Obat untuk Corona ada 3 Jenis
Seperti dilansir dari Kompas.com, Pakar Sains dari AIM Biologicals Groups, Dr Fadhil Ahsan, 20 Mei lalu mengatakan, kalau ditanya soal obat apa, maka tidak semua obat memiliki fungsi dan target sasaran yang sama terkait Covid-19.
Namun dia hanya mengungkapkan ada strategi atau mekanisme kerja obat antivirus untuk Covid-19 yang perlu anda ketahui secara detil.
1. Obat Penghambat Masuknya Virus
Istilah penghambat atau lebih tepat dikatakan sebagai pencegahan.
Artinya obat yang menjadi penangkal masuknya virus ke dalam tubuh.
Seperti sistem terapi plasma konvalesen, yang difungsikan untuk memblokir virus-virus SARS-CoV-2 sehingga tidak masuk ke sel-sel paru," kata Fadhil dalam diskusi daring bertajuk Riset dalam Menemukan Vaksin dan Obat Anti Covid-19, Jumat (15/5/2020).

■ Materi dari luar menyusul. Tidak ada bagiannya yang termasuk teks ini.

def get_batch_of_paths (num_paths : Int) (chunk_limit : Int) : List (List (Int × Int)) :=
  let pairs := pv_pair_generator num_paths 0
  let st := (PySem.List.enumerate pairs 1).foldl
    (fun (st : List (List (Int × Int)) × List (Int × Int)) p =>
      let chunk := st.2 ++ [p.2]
      if PySem.Int.mod p.1 chunk_limit = 0 then (st.1 ++ [chunk], []) else (st.1, chunk))
    ([], [])
  if st.2 = [] then st.1 else st.1 ++ [st.2]

-- ===== PORT B =====
-- _isqrt: Newton's iteration; the while-loop as fuelled recursion (fuel n.toNat + 1 is
-- provably enough: x strictly decreases and stays ≥ 1; guard for totality only).
def pv_isqrt_iter : Nat → Int → Int → Int
  | 0, _, x => x
  | fuel + 1, n, x =>
    let y := PySem.Int.floordiv (x + PySem.Int.floordiv n x) 2
    if y < x then pv_isqrt_iter fuel n y else x

def pv_isqrt (n : Int) : Int :=
  if n ≤ 1 then n else pv_isqrt_iter (n.toNat + 1) n n

-- _pair: closed-form unranking of the t-th pair.
def pv_pair (num_paths : Int) (total : Int) (t : Int) : Int × Int :=
  let m := total - 1 - t
  let r := PySem.Int.floordiv (pv_isqrt (8 * m + 1) - 1) 2
  (num_paths - 2 - r, num_paths - 1 - (m - PySem.Int.floordiv (r * (r + 1)) 2))

def get_batch_of_paths_alt (num_paths : Int) (chunk_limit : Int) : List (List (Int × Int)) :=
  let total := if 2 ≤ num_paths then PySem.Int.floordiv (num_paths * (num_paths - 1)) 2 else 0
  let num_chunks := -(PySem.Int.floordiv (-total) chunk_limit)
  (PySem.List.pyRange 0 num_chunks 1).map (fun k =>
    let start := k * chunk_limit
    (PySem.List.pyRange start (min (start + chunk_limit) total) 1).map
      (pv_pair num_paths total))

Contoh obat kategori ini adalah cocktail antibodi yang dipilah dari plasma konvalesen dan kemudian diperbanyak. Jadi, target sasaran pengobatannya lebih spesifik lagi, utamanya adalah spike protein dari virus tersebut.

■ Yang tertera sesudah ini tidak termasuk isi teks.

-- pv_equiv track=rewrite | github.com/pangay/C2_SeqRL | env/env.py | check_conflict
-- ===== SOURCE A (Python) =====
-- from collections import defaultdict
--
-- def check_conflict(sequence, substring_length, num_colors):
--     """检查序列是否有冲突"""
--     L = len(sequence)
--     c = num_colors
--     hist_map = defaultdict(list)
--     conflicts_exist = False
--
--     for i in range(L - substring_length + 1):
--         window = sequence[i:i + substring_length]
--         hist = tuple(window.count(v) for v in range(c))
--         if hist in hist_map:
--             conflicts_exist = True
--             break
--         hist_map[hist].append(i)
--     return not conflicts_exist  # True 表示没有冲突，即合法
-- ===== SOURCE B (Python) =====
-- from collections import defaultdict
--
-- def check_conflict(sequence, substring_length, num_colors):
--     L = len(sequence)
--     n = L - substring_length + 1  # number of windows
--     if n <= 1:
--         return True  # at most one window: no conflict possible
--     if substring_length <= 0:
--         return False  # every window is empty, so histograms repeat
--     counts = defaultdict(int)
--     for v in sequence[:substring_length]:
--         counts[v] += 1
--     seen = {tuple(counts[v] for v in range(num_colors))}
--     for i in range(1, n):
--         counts[sequence[i - 1]] -= 1
--         counts[sequence[i + substring_length - 1]] += 1
--         t = tuple(counts[v] for v in range(num_colors))
--         if t in seen:
--             return False
--         seen.add(t)
--     return True
-- ===== Notes on version B (the rewrite author's own statement) =====
-- stated objective: faster
-- what changed: B replaces A's per-window recount (counting every color over every window from scratch) with a single sliding-window histogram updated in O(1) per step, testing each window's count-tuple against a set of seen tuples.
import Mathlib
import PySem

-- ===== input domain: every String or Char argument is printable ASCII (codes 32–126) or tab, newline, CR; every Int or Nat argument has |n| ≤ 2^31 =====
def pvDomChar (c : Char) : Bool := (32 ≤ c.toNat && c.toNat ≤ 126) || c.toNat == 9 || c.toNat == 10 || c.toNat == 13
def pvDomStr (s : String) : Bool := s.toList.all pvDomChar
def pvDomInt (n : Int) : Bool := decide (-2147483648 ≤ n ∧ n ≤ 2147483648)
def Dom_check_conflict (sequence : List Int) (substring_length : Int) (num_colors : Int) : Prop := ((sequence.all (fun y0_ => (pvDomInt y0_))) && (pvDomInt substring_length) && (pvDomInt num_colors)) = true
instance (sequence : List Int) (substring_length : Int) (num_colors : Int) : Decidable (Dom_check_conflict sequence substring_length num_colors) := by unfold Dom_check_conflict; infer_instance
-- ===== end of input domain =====

-- B replaces A's per-window recount of every color with an incremental sliding-window
-- histogram plus a seen-set (objective: faster; return value only, no mutation involved).

-- ===== PORT A =====
-- hist = tuple(window.count(v) for v in range(c))
def pvHist (window : List Int) (c : Int) : List Int :=
  (PySem.List.pyRange 0 c 1).map (fun v => (PySem.List.count window v : Int))

-- the for-loop of A over i in range(L - substring_length + 1), iterated lazily as Python
-- does (fuel = number of remaining iterations, i the current index; break = return true)
def pvLoopA (sequence : List Int) (sl c : Int) :
    Nat → Int → PySem.Dict (List Int) (List Int) → Bool
  | 0, _, _ => false
  | fuel + 1, i, m =>
    let hist := pvHist (PySem.List.slice sequence (some i) (some (i + sl))) c
    if m.contains hist then true
    else pvLoopA sequence sl c fuel (i + 1) (m.modify hist [] (fun l => l ++ [i]))

def check_conflict (sequence : List Int) (substring_length : Int) (num_colors : Int) : Bool :=
  !(pvLoopA sequence substring_length num_colors
      ((sequence.length : Int) - substring_length + 1).toNat 0 PySem.Dict.empty)

-- ===== PORT B =====
-- t = tuple(counts[v] for v in range(num_colors))
def pvTuple (d : PySem.Dict Int Int) (c : Int) : List Int :=
  (PySem.List.pyRange 0 c 1).map (fun v => d.getD v 0)

-- the sliding loop of B: drop sequence[i-1], add sequence[i+sl-1], test the tuple
def pvLoopB (sequence : List Int) (sl c : Int) :
    List Int → PySem.Dict Int Int → PySem.Set (List Int) → Bool
  | [], _, _ => true
  | i :: rest, d, seen =>
    let d1 := ((d.modify (PySem.List.pyGetD sequence (i - 1) 0) 0 (fun x => x - 1)).modify
                 (PySem.List.pyGetD sequence (i + sl - 1) 0) 0 (fun x => x + 1))
    let t := pvTuple d1 c
    if PySem.Set.contains seen t then false
    else pvLoopB sequence sl c rest d1 (PySem.Set.add seen t)

def check_conflict_alt (sequence : List Int) (substring_length : Int) (num_colors : Int) : Bool :=
  let n : Int := (sequence.length : Int) - substring_length + 1
  if n ≤ 1 then true
  else if substring_length ≤ 0 then false
  else
    let d0 := (PySem.List.slice sequence none (some substring_length)).foldl
                (fun d v => d.modify v 0 (fun x => x + 1)) PySem.Dict.empty
    pvLoopB sequence substring_length num_colors
      (PySem.List.pyRange 1 n 1) d0
      (PySem.Set.add PySem.Set.empty (pvTuple d0 num_colors))

-- ===== PRECONDITION & SPEC =====
def Spec_check_conflict (sequence : List Int) (substring_length : Int) (num_colors : Int) (out : Bool) : Prop := out = check_conflict_alt sequence substring_length num_colors
instance (sequence : List Int) (substring_length : Int) (num_colors : Int) (out : Bool) : Decidable (Spec_check_conflict sequence substring_length num_colors out) := by unfold Spec_check_conflict; infer_instance

-- ===== CLAIM (what is proved, stated in full; the proofs are below) =====
def Claim_equal_check_conflict : Prop := ∀ (sequence : List Int) (substring_length : Int) (num_colors : Int), Dom_check_conflict sequence substring_length num_colors → Spec_check_conflict sequence substring_length num_colors (check_conflict sequence substring_length num_colors)

-- ===== LEMMAS AND PROOFS =====

-- the histogram of window i (shared vocabulary of the proofs)
def pvH (seq : List Int) (sl c i : Int) : List Int :=
  pvHist (PySem.List.slice seq (some i) (some (i + sl))) c

-- abstract duplicate scanner both loops reduce to
def pvDup : List (List Int) → List (List Int) → Bool
  | [], _ => false
  | h :: t, seen => if h ∈ seen then true else pvDup t (h :: seen)

lemma pvDup_congr : ∀ (l s1 s2 : List (List Int)), (∀ x, x ∈ s1 ↔ x ∈ s2) →
    pvDup l s1 = pvDup l s2 := by
  intro l
  induction l with
  | nil => intro _ _ _; rfl
  | cons h t ih =>
    intro s1 s2 hs
    simp only [pvDup]
    by_cases hm : h ∈ s1
    · rw [if_pos hm, if_pos ((hs h).1 hm)]
    · rw [if_neg hm, if_neg (fun hc => hm ((hs h).2 hc))]
      exact ih _ _ (by intro x; simp [hs x])

lemma pvDup_false_iff : ∀ (l s : List (List Int)),
    pvDup l s = false ↔ l.Nodup ∧ ∀ x ∈ l, x ∉ s := by
  intro l
  induction l with
  | nil => intro s; simp [pvDup]
  | cons h t ih =>
    intro s
    simp only [pvDup]
    by_cases hm : h ∈ s
    · simp [hm]
    · rw [if_neg hm, ih]
      simp only [List.nodup_cons, List.mem_cons]
      constructor
      · rintro ⟨hnd, hall⟩
        refine ⟨⟨fun hht => hall h hht (Or.inl rfl), hnd⟩, ?_⟩
        rintro x (rfl | hx)
        · exact hm
        · exact fun hxs => hall x hx (Or.inr hxs)
      · rintro ⟨⟨hht, hnd⟩, hall⟩
        refine ⟨hnd, ?_⟩
        intro x hx hxs
        rcases hxs with rfl | hxs
        · exact hht hx
        · exact hall x (Or.inr hx) hxs

lemma pvLoopA_eq (seq : List Int) (sl c : Int) :
    ∀ (fuel : Nat) (i : Int) (m : PySem.Dict (List Int) (List Int)),
    pvLoopA seq sl c fuel i m
      = pvDup ((PySem.List.pyRange i (i + fuel) 1).map (pvH seq sl c)) m.keys := by
  intro fuel
  induction fuel with
  | zero =>
    intro i m
    rw [show i + ((0:Nat):Int) = i from by push_cast; ring, PySem.List.pyRange_one_eq_nil le_rfl]
    rfl
  | succ fuel ih =>
    intro i m
    rw [PySem.List.pyRange_one_cons (by push_cast; omega : i < i + ((fuel+1 : Nat) : Int)),
      show i + ((fuel+1 : Nat) : Int) = (i + 1) + ((fuel : Nat) : Int) from by push_cast; ring]
    rw [List.map_cons]
    simp only [pvLoopA, pvDup, pvH]
    rw [PySem.Dict.contains_eq_decide_mem_keys]
    by_cases hm : pvHist (PySem.List.slice seq (some i) (some (i + sl))) c ∈ m.keys
    · simp [hm]
    · rw [if_neg (by simp [hm]), if_neg hm, ih]
      apply pvDup_congr
      intro x
      rw [PySem.Dict.keys_modify, PySem.Dict.mem_keys_insert]
      exact List.mem_cons.symm

-- A returns true iff the histograms of all windows are pairwise distinct
lemma checkA_iff (seq : List Int) (sl c : Int) :
    check_conflict seq sl c = true ↔
      ((PySem.List.pyRange 0 ((seq.length : Int) - sl + 1) 1).map (pvH seq sl c)).Nodup := by
  unfold check_conflict
  rw [pvLoopA_eq]
  have hr : PySem.List.pyRange 0 (0 + ((((seq.length : Int) - sl + 1).toNat : Nat) : Int)) 1
      = PySem.List.pyRange 0 ((seq.length : Int) - sl + 1) 1 := by
    by_cases h : 0 ≤ (seq.length : Int) - sl + 1
    · congr 1
      omega
    · rw [PySem.List.pyRange_one_eq_nil (by omega), PySem.List.pyRange_one_eq_nil (by omega)]
  rw [hr]
  simp only [PySem.Dict.keys_empty, Bool.not_eq_eq_eq_not, Bool.not_true]
  rw [pvDup_false_iff]
  simp

-- Set.contains is membership
lemma pvSetContains (s : PySem.Set (List Int)) (t : List Int) :
    PySem.Set.contains s t = true ↔ t ∈ s := by
  simp [PySem.Set.contains]

-- sliding step of the counts, list-level (window length m = k+1)
lemma count_window_step (seq : List Int) (j k : Nat) (hjk : j + (k + 1) < seq.length) (v : Int) :
    (List.count v ((seq.drop (j+1)).take (k+1)) : Int)
      = (List.count v ((seq.drop j).take (k+1)) : Int)
        - (if v = seq[j]'(by omega) then 1 else 0)
        + (if v = seq[j + (k+1)]'(by omega) then 1 else 0) := by
  have hj : j < seq.length := by omega
  have hjk1 : j + 1 + k < seq.length := by omega
  have h1 : (seq.drop j).take (k+1) = seq[j] :: (seq.drop (j+1)).take k := by
    rw [List.drop_eq_getElem_cons hj, List.take_succ_cons]
  have hidx : j + 1 + k = j + (k + 1) := by omega
  have h2 : (seq.drop (j+1)).take (k+1)
      = (seq.drop (j+1)).take k ++ [seq[j + (k+1)]'(by omega)] := by
    rw [List.take_add_one, List.getElem?_drop, List.getElem?_eq_getElem (by omega : j + 1 + k < seq.length)]
    simp only [Option.toList_some, show j + 1 + k = j + (k + 1) from by omega]
  rw [h1, h2]
  simp only [List.count_cons, List.count_append]
  push_cast
  split_ifs <;> simp_all

-- empty slices for the degenerate substring_length ≤ 0 case
lemma slice_empty_of_clamp_le (seq : List Int) (a b : Int)
    (h : PySem.List.clampIdx seq.length b ≤ PySem.List.clampIdx seq.length a) :
    PySem.List.slice seq (some a) (some b) = ([] : List Int) := by
  have hl := PySem.List.length_slice seq a b
  have hlen : (PySem.List.slice seq (some a) (some b)).length = 0 := by omega
  exact List.eq_nil_of_length_eq_zero hlen

lemma clampIdx_of_nonneg (n : Nat) (k : Int) (hk : 0 ≤ k) :
    PySem.List.clampIdx n k = min k.toNat n := by
  have h : k = ((k.toNat : Nat) : Int) := by omega
  rw [h, PySem.List.clampIdx_natCast]
  omega

-- every window starting at or past length - 1 is empty when substring_length ≤ 0
lemma window_nil_of_late (seq : List Int) (sl : Int) (hsl : sl ≤ 0) (i : Int)
    (hi0 : 0 ≤ i) (hi : (seq.length : Int) - 1 ≤ i) :
    PySem.List.slice seq (some i) (some (i + sl)) = ([] : List Int) := by
  apply slice_empty_of_clamp_le
  rw [clampIdx_of_nonneg _ i hi0]
  by_cases hb : 0 ≤ i + sl
  · rw [clampIdx_of_nonneg _ _ hb]; omega
  · have hk : 0 < (-(i + sl)).toNat := by omega
    have hbe : i + sl = -(((-(i + sl)).toNat : Nat) : Int) := by omega
    rw [hbe, PySem.List.clampIdx_neg_natCast _ _ hk]
    omega

-- a dict whose counts agree with a window yields that window's histogram tuple
lemma tuple_eq_H (seq : List Int) (sl c i : Int) (d : PySem.Dict Int Int)
    (h : ∀ v, d.getD v 0 = (List.count v (PySem.List.slice seq (some i) (some (i + sl))) : Int)) :
    pvTuple d c = pvH seq sl c i := by
  unfold pvTuple pvH pvHist
  apply List.map_congr_left
  intro v _
  rw [h v, PySem.List.count_eq]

Selain cocktail antibodi, frontiler obat antivirus lainnya yang berfungsi untuk menghambat masuknya virus ke dalam sel adalah APNO1 (rekombinan ACE-2) dan DAS181 (rekombinan sialidase atau nebulized).
2. Menghambat replikasi virus
Obat-obatan pada kategori ini bekerja ketika virus SARS-CoV-2 sudah masuk ke dalam sel paru-paru.
Mereka menghambat replikasi atau beberapa langkah dari virus tersebut dengan cara seperti uncounting dan pengeluaran virus dari sel itu.
Sebagian besar obat-obatan antivirus spektrum luas berada dalam kategori menghambat replikasi virus.
Dari 80 obat antivirus spektrum luas, beberapa contoh obat yang masih dikembangkan pada fase 3 untuk penanganan Covid-19 adalah Remdesivir, Arbidol, Tamiflu, Avigan, Kaletra/Aluva, ASC09, Truvada dan BTL-tml.
3. Meredam peradangan akibat infeksi
Secara farmatologi, obat-obatan pada kategori terakhir ini tidak termasuk antivirus secara langsung karena tidak menyasar pada virusnya, tetapi lebih ke arah meredam peradangan atau mengurangi inflamasi yang diakibatkan oleh infeksi virus.
Fadhil menjelaskan, pada pasien yang memiliki kasus berat dari infeksi Covid-19 di paru, seperti badai sitokin; obat dalam kategori ini mencoba meredamnya agar kerusakan tidak berlanjut.
Beberapa contoh obat kategori meredam peradangan yang disebutkan oleh Fadhil antara lain Anti interleukin 6, Aztemra atau tocilizumab, Sylvant dan Lenzilumab.